Imagine the following: Someone who has known you, perhaps for only a short while, comes up to you one day and says: “You know, I’ve got you figured out. I understand you. You’re typically Scottish, the way all the Scots are. You’re stubborn like your father, uptight like your mother, an INTJ on the Myers-Briggs personality charts, and a number six on the Enneagram – that’s why you never think for yourself! You’re as predictable as fog in a Scottish winter. You hold no surprises!”

Would you feel understood? Would you not instead feel violated and angry?

Now imagine the reverse: Someone who has known you deeply for a long time (your spouse perhaps, or a brother, or sister, or a life-long friend) comes up to you and says: “You are a mystery to me. I’ve known you for most of my life and I still can’t figure you out. Sometimes I think I understand you, but you constantly surprise me.

“There’s a depth and a complexity to you, something beyond me, that I’ve never fully grasped and I feel good about that. It adds to your mystique! All these years – and I am still just getting to know you!”

Wouldn’t you fell more understood, in this case, by not being understood? Wouldn’t you feel freer to be yourself and more valued as a person?

When Scripture says “fear of the Lord is the beginning of wisdom,” essentially this is what it has in mind, namely, the kind of reverence and respect that backs off and lets others be fully who they are. To properly fear someone is to be afraid of violating them, of not respecting them properly.

That is what fear of the Lord is and that is why it is a gift from the Holy Spirit, a warm, positive energy that emanates right out of the joy and gratitude that lives within the Trinity. Yet it is a curious thing: how can fear be positive?

Fear is almost never seen as positive. Fear connotes repression, timidity, oppressions, lack of nerve and immaturity, all of which are bad.

Moreover, given that so many today are over-reacting to our religious backgrounds, there is in our culture a neurosis and a paranoia about fear of God. The term “fear of God” is today a lightning rod that constellates and draws upon itself a lot of free-floating anger. That is unfortunate and surely a sign of a certain adolescence within us.

A certain fear is not only healthy, it’s necessary for love, peace and happiness. A healthy fear is not a fear of punishment or of experiencing guilt. Nor, like Prometheus, is it a fear of stealing fire from the gods. God is not threatened by human creativity. God is trying to set us on fire.

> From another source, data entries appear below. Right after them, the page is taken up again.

-- pv_equiv track=rewrite | github.com/LukeWood/luketils | luketils/marimo_profile.py | _normalize_function_name
-- ===== SOURCE A (Python) =====
-- def _normalize_function_name(raw_name: str) -> str:
--     """Normalize function name to be readable, replacing non-printable characters.
--
--     Args:
--         raw_name: The raw function name from pstats
--
--     Returns:
--         Normalized function name with non-printable chars replaced
--     """
--     if not raw_name:
--         return "<empty>"
--
--     # Check if name has non-printable characters
--     has_non_printable = any(not c.isprintable() for c in raw_name)
--
--     if has_non_printable:
--         # Replace non-printable with hex representation
--         normalized = ""
--         for c in raw_name:
--             if c.isprintable():
--                 normalized += c
--             else:
--                 normalized += f"\\x{ord(c):02x}"
--         return f"<{normalized}>"
--
--     return raw_name
-- ===== SOURCE B (Python) =====
-- def _normalize_function_name(raw_name: str) -> str:
--     """Normalize function name: gather the (index, char) pairs of non-printable
--     characters once; if none, return unchanged; otherwise stitch the output from
--     the printable slices between bad positions plus hex escapes (B; slice-based
--     stitching instead of A's char-by-char accumulation loop)."""
--     if not raw_name:
--         return "<empty>"
--     bad = [(i, c) for i, c in enumerate(raw_name) if not c.isprintable()]
--     if not bad:
--         return raw_name
--     parts = []
--     prev = 0
--     for i, c in bad:
--         parts.append(raw_name[prev:i])
--         parts.append(f"\\x{ord(c):02x}")
--         prev = i + 1
--     parts.append(raw_name[prev:])
--     return "<" + "".join(parts) + ">"
-- ===== Notes on version B (the rewrite author's own statement) =====
-- stated objective: alternative
-- what changed: A scans for non-printables with any() and then escapes char-by-char into a string accumulator; B instead collects the (index, char) pairs of non-printable characters once and, if any exist, stitches the result from the printable slices between those positions plus the hex escapes.
import Mathlib
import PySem

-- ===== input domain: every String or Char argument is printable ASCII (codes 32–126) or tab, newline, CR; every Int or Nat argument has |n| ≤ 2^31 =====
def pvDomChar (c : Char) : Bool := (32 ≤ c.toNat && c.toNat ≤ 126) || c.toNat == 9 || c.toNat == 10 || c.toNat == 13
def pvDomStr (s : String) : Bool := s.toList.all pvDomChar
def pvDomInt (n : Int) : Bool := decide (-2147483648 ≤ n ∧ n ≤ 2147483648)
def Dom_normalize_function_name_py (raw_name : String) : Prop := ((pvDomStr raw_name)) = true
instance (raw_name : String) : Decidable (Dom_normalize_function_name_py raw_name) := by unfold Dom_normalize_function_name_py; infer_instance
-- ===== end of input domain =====

-- B replaces A's any()-prescan + char-by-char escaping accumulator with an index
-- list of the non-printable positions and slice-based stitching (objective: alternative).

-- ===== PORT A =====
-- c.isprintable(): exact on the Dom alphabet (codes 32–126 printable; 9/10/13 not)
def pvPrintable (c : Char) : Bool := 32 ≤ c.toNat && c.toNat ≤ 126
-- f"\x{ord(c):02x}": exact for codes < 256 (Dom guarantees < 128)
def pvHexDigit (n : Nat) : Char := if n < 10 then Char.ofNat (48 + n) else Char.ofNat (87 + n)
def pvHexEsc (c : Char) : List Char := '\\' :: 'x' :: [pvHexDigit (c.toNat / 16), pvHexDigit (c.toNat % 16)]
def pvEsc (c : Char) : List Char := if pvPrintable c then [c] else pvHexEsc c

def normalize_function_name_py (raw_name : String) : String :=
  if raw_name.toList = [] then "<empty>"
  else if raw_name.toList.any (fun c => ! pvPrintable c) then
    String.ofList ('<' :: (raw_name.toList.foldl (fun acc c => acc ++ pvEsc c) []) ++ ['>'])
  else raw_name

-- ===== PORT B =====
-- [(i, c) for i, c in enumerate(raw_name) if not c.isprintable()]
def pvBadPairs (l : List Char) : List (Int × Char) :=
  (PySem.List.enumerate l).filter (fun p => ! pvPrintable p.2)

-- one iteration of B's stitching loop: append raw_name[prev:i] and the escape, set prev = i+1
def pvStep (l : List Char) (st : List Char × Int) (p : Int × Char) : List Char × Int :=
  (st.1 ++ PySem.List.slice l (some st.2) (some p.1) ++ pvHexEsc p.2, p.1 + 1)

def normalize_function_name_py_alt (raw_name : String) : String :=
  let l := raw_name.toList
  if l = [] then "<empty>"
  else
    let bad := pvBadPairs l
    if bad = [] then raw_name
    else
      let st := bad.foldl (pvStep l) ([], 0)
      String.ofList ('<' :: (st.1 ++ PySem.List.slice l (some st.2) none) ++ ['>'])

-- ===== PRECONDITION & SPEC =====
def Spec_normalize_function_name_py (raw_name : String) (out : String) : Prop := out = normalize_function_name_py_alt raw_name
instance (raw_name : String) (out : String) : Decidable (Spec_normalize_function_name_py raw_name out) := by unfold Spec_normalize_function_name_py; infer_instance

-- ===== CLAIM (what is proved, stated in full; the proofs are below) =====
def Claim_equal_normalize_function_name_py : Prop := ∀ (raw_name : String), Dom_normalize_function_name_py raw_name → Spec_normalize_function_name_py raw_name (normalize_function_name_py raw_name)

-- ===== LEMMAS AND PROOFS =====

-- A's accumulator loop computes the flat escaped list
theorem pv_foldl_esc (l : List Char) (acc : List Char) :
    l.foldl (fun acc c => acc ++ pvEsc c) acc = acc ++ (l.map pvEsc).flatten := by
  induction l generalizing acc with
  | nil => simp
  | cons c t ih => simp [List.foldl_cons, ih, List.append_assoc]

-- enumerate with a shifted start
theorem pv_enumerate_shift {α : Type} (xs : List α) (s : Int) :
    PySem.List.enumerate xs (s + 1) = (PySem.List.enumerate xs s).map (fun p => (p.1 + 1, p.2)) := by
  induction xs generalizing s with
  | nil => simp [PySem.List.enumerate_nil]
  | cons x t ih =>
    simp only [PySem.List.enumerate_cons, List.map_cons]
    rw [show s + 1 + 1 = (s + 1) + 1 by ring, ih]

theorem pv_badPairs_cons (c : Char) (t : List Char) :
    pvBadPairs (c :: t) =
      (if pvPrintable c then [] else [((0 : Int), c)]) ++ (pvBadPairs t).map (fun p => (p.1 + 1, p.2)) := by
  unfold pvBadPairs
  rw [PySem.List.enumerate_cons, show (0 : Int) + 1 = 0 + 1 by ring, pv_enumerate_shift]
  rw [List.filter_cons, List.filter_map]
  by_cases h : pvPrintable c <;> simp [h, Function.comp_def]

theorem pv_badPairs_nil_iff (l : List Char) :
    pvBadPairs l = [] ↔ l.all pvPrintable = true := by
  induction l with
  | nil => simp [pvBadPairs, PySem.List.enumerate_nil]
  | cons c t ih =>
    rw [pv_badPairs_cons]
    by_cases h : pvPrintable c <;> simp [h, ih]

-- indices in pvBadPairs are nonnegative
theorem pv_badPairs_nonneg (l : List Char) (p : Int × Char) (hp : p ∈ pvBadPairs l) : 0 ≤ p.1 := by
  unfold pvBadPairs at hp
  have hmem : p ∈ PySem.List.enumerate l 0 := List.mem_of_mem_filter hp
  rw [PySem.List.mem_enumerate_iff] at hmem
  obtain ⟨k, hk, rfl⟩ := hmem
  simp

-- the loop only appends to parts: the initial accumulator factors out
theorem pv_acc_out (l : List Char) (bs : List (Int × Char)) (a acc : List Char) (p : Int) :
    bs.foldl (pvStep l) (a ++ acc, p) =
      (a ++ (bs.foldl (pvStep l) (acc, p)).1, (bs.foldl (pvStep l) (acc, p)).2) := by
  induction bs generalizing acc p with
  | nil => simp
  | cons b t ih =>
    simp only [List.foldl_cons, pvStep, List.append_assoc]
    exact ih _ _

theorem pv_acc_out' (l : List Char) (bs : List (Int × Char)) (a : List Char) (p : Int) :
    bs.foldl (pvStep l) (a, p) =
      (a ++ (bs.foldl (pvStep l) ([], p)).1, (bs.foldl (pvStep l) ([], p)).2) := by
  have h := pv_acc_out l bs a [] p
  simpa using h

-- in-range slices shift through a cons
theorem pv_slice_shift (c : Char) (t : List Char) (p i : Int) (hp : 0 ≤ p) (hi : 0 ≤ i) :
    PySem.List.slice (c :: t) (some (p + 1)) (some (i + 1)) = PySem.List.slice t (some p) (some i) := by
  rw [PySem.List.slice_toNat _ (by omega) (by omega), PySem.List.slice_toNat _ hp hi]
  rw [show (p + 1).toNat = p.toNat + 1 by omega, show (i + 1).toNat = i.toNat + 1 by omega]
  simp

theorem pv_slice_from_shift (c : Char) (t : List Char) (p : Int) (hp : 0 ≤ p) :
    PySem.List.slice (c :: t) (some (p + 1)) none = PySem.List.slice t (some p) none := by
  rw [PySem.List.slice_from _ (by omega), PySem.List.slice_from _ hp]
  rw [show (p + 1).toNat = p.toNat + 1 by omega]
  simp

-- the stitching loop over shifted pairs on (c :: t) mirrors the loop on t
theorem pv_fold_shift (c : Char) (t : List Char) (bs : List (Int × Char)) (acc : List Char) (p : Int)
    (hp : 0 ≤ p) (hbs : ∀ q ∈ bs, 0 ≤ q.1) :
    (bs.map (fun q => (q.1 + 1, q.2))).foldl (pvStep (c :: t)) (acc, p + 1) =
      ((bs.foldl (pvStep t) (acc, p)).1, (bs.foldl (pvStep t) (acc, p)).2 + 1) := by
  induction bs generalizing acc p with
  | nil => simp
  | cons b bt ih =>
    have hb : 0 ≤ b.1 := hbs b (List.mem_cons_self)
    simp only [List.map_cons, List.foldl_cons, pvStep]
    rw [pv_slice_shift c t p b.1 hp hb]
    exact ih _ _ (by omega) (fun q hq => hbs q (List.mem_cons_of_mem _ hq))

theorem pv_fold_snd_nonneg (l : List Char) (bs : List (Int × Char)) (acc : List Char) (p : Int)
    (hp : 0 ≤ p) (hbs : ∀ q ∈ bs, 0 ≤ q.1) :
    0 ≤ (bs.foldl (pvStep l) (acc, p)).2 := by
  induction bs generalizing acc p with
  | nil => simpa
  | cons b bt ih =>
    have hb : 0 ≤ b.1 := hbs b (List.mem_cons_self)
    simp only [List.foldl_cons, pvStep]
    exact ih _ _ (by omega) (fun q hq => hbs q (List.mem_cons_of_mem _ hq))

-- MAIN: B's stitching equals A's flat escaped list
theorem pv_stitch_eq (l : List Char) :
    ((pvBadPairs l).foldl (pvStep l) ([], 0)).1 ++
      PySem.List.slice l (some ((pvBadPairs l).foldl (pvStep l) ([], 0)).2) none =
      (l.map pvEsc).flatten := by
  induction l with
  | nil =>
    simp [pvBadPairs, PySem.List.enumerate_nil, PySem.List.slice_from _ (le_refl (0:Int))]
  | cons c t ih =>
    have hnn := pv_badPairs_nonneg t
    by_cases hc : pvPrintable c
    · rw [pv_badPairs_cons, if_pos hc, List.nil_append]
      cases hbt : pvBadPairs t with
      | nil =>
        simp only [List.map_nil, List.foldl_nil]
        rw [PySem.List.slice_from _ (le_refl (0:Int))]
        rw [hbt] at ih
        simp only [List.foldl_nil] at ih
        rw [PySem.List.slice_from _ (le_refl (0:Int))] at ih
        simp only [Int.toNat_zero, List.drop_zero, List.nil_append] at ih
        simp only [List.map_cons, List.flatten_cons, pvEsc, hc, if_true, List.singleton_append]
        exact congrArg (c :: ·) ih
      | cons b bs =>
        have hb0 : 0 ≤ b.1 :=
          pv_badPairs_nonneg t b (by rw [hbt]; exact List.mem_cons_self)
        have hbs0 : ∀ q ∈ bs, 0 ≤ q.1 := fun q hq =>
          pv_badPairs_nonneg t q (by rw [hbt]; exact List.mem_cons_of_mem _ hq)
        simp only [List.map_cons, List.foldl_cons, pvStep, List.nil_append]
        -- first slice crosses c: (c::t)[0:b.1+1] = c :: t[0:b.1]
        have hsl : PySem.List.slice (c :: t) (some (0 : Int)) (some (b.1 + 1)) =
            c :: PySem.List.slice t (some (0 : Int)) (some b.1) := by
          rw [PySem.List.slice_toNat _ (le_refl (0:Int)) (by omega),
              PySem.List.slice_toNat _ (le_refl (0:Int)) hb0]
          rw [show (b.1 + 1).toNat = b.1.toNat + 1 by omega]
          simp [List.take_succ_cons]
        rw [hsl]
        have hsplit : (c :: PySem.List.slice t (some (0:Int)) (some b.1) ++ pvHexEsc b.2) =
            [c] ++ (PySem.List.slice t (some (0:Int)) (some b.1) ++ pvHexEsc b.2) := by simp
        rw [hsplit]
        rw [pv_fold_shift c t bs _ (b.1 + 1) (by omega) hbs0]
        rw [pv_acc_out t bs [c] _ (b.1 + 1)]
        rw [pv_slice_from_shift c t _ (pv_fold_snd_nonneg t bs _ (b.1 + 1) (by omega) hbs0)]
        rw [hbt] at ih
        simp only [List.foldl_cons, pvStep, List.nil_append] at ih
        dsimp only
        rw [List.append_assoc, ih]
        simp [pvEsc, hc]
    · rw [pv_badPairs_cons, if_neg hc]
      simp only [List.singleton_append, List.foldl_cons, pvStep, List.nil_append]
      have hsl0 : PySem.List.slice (c :: t) (some (0 : Int)) (some (0 : Int)) = [] := by
        rw [PySem.List.slice_toNat _ (le_refl (0:Int)) (le_refl (0:Int))]
        simp
      rw [hsl0, List.nil_append]
      rw [pv_fold_shift c t (pvBadPairs t) (pvHexEsc c) 0 (le_refl _) hnn]
      rw [pv_acc_out' t (pvBadPairs t) (pvHexEsc c) 0]
      rw [pv_slice_from_shift c t _ (pv_fold_snd_nonneg t (pvBadPairs t) [] 0 (le_refl _) hnn)]
      dsimp only
      rw [List.append_assoc, ih]
      simp [pvEsc, hc]

-- ===== VERDICT (by name: the statement is the Claim_ definition above) =====
theorem normalize_function_name_py_spec : Claim_equal_normalize_function_name_py := by
  intro raw_name _
  unfold Spec_normalize_function_name_py normalize_function_name_py normalize_function_name_py_alt
  by_cases hnil : raw_name.toList = []
  · simp [hnil]
  · simp only [hnil, if_false]
    by_cases hany : raw_name.toList.any (fun c => ! pvPrintable c)
    · have hbad : ¬ pvBadPairs raw_name.toList = [] := by
        rw [pv_badPairs_nil_iff]
        simp only [List.any_eq_true] at hany
        obtain ⟨c, hc, hcp⟩ := hany
        simp only [List.all_eq_true]
        intro h
        have hc' := h c hc
        rw [hc'] at hcp
        exact Bool.false_ne_true hcp
      simp only [hany, hbad, if_true, if_false, pv_foldl_esc, List.nil_append]
      rw [pv_stitch_eq raw_name.toList]
    · have hbad : pvBadPairs raw_name.toList = [] := by
        rw [pv_badPairs_nil_iff]
        simp only [List.all_eq_true]
        intro c hc
        by_contra h
        apply hany
        rw [List.any_eq_true]
        refine ⟨c, hc, ?_⟩
        rw [Bool.not_eq_true] at h
        rw [h]
        rfl
      simp only [hbad, if_true]
      rw [if_neg (by simpa using hany)]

A healthy fire is built right into the dynamics of love itself. It is a fear of violating others, of not fully respecting who they are in all their uniqueness and complexity. It is the fear of self-inflating, of being insensitive, of being boorish, of hurting those whom we love.

We experience this fear, and appreciate most its value, when we first fall in love with someone. In the glow of first fervor, that delightful feeling of finally finding that one person who will make us whole, we know healthy fear. At that point in the relationship, we are over-cautious, respectful, understanding and overly fearful that we might disappoint that significant other by doing something stupid or selfish.

When we first fall in love we do not take the other for granted, but respect his or her otherness, uniqueness and complexity. We also live in face of the fact that this person is a gift in our own lives.

But familiarity breeds contempt, and, soon enough, as we have all sadly experienced, that initial caution and respect disappear, replaced precisely by a lack of fear – and that one so-unique, so-rich person we fell in love with is now somebody familiar, someone we understand, and someone before whose love we no longer have any apprehensions.

Love shuts off at that moment. It has no choice. It is being violated.

Fear of the Lord is the beginning of wisdom. It is also the secret to love, harmony and respect. One of the greatest gifts any of us could receive from the Holy Spirit is the gift of healthy fear. Few things would help us as much to become more gracious, respectful, and loving.

If we each had the wisdom that comes from fear of the Lord, the face of the earth would be renewed because our marriages, families, churches and places of work would explode with new meaning as we began to understand more by not understanding and began to see things familiar as unfamiliar again.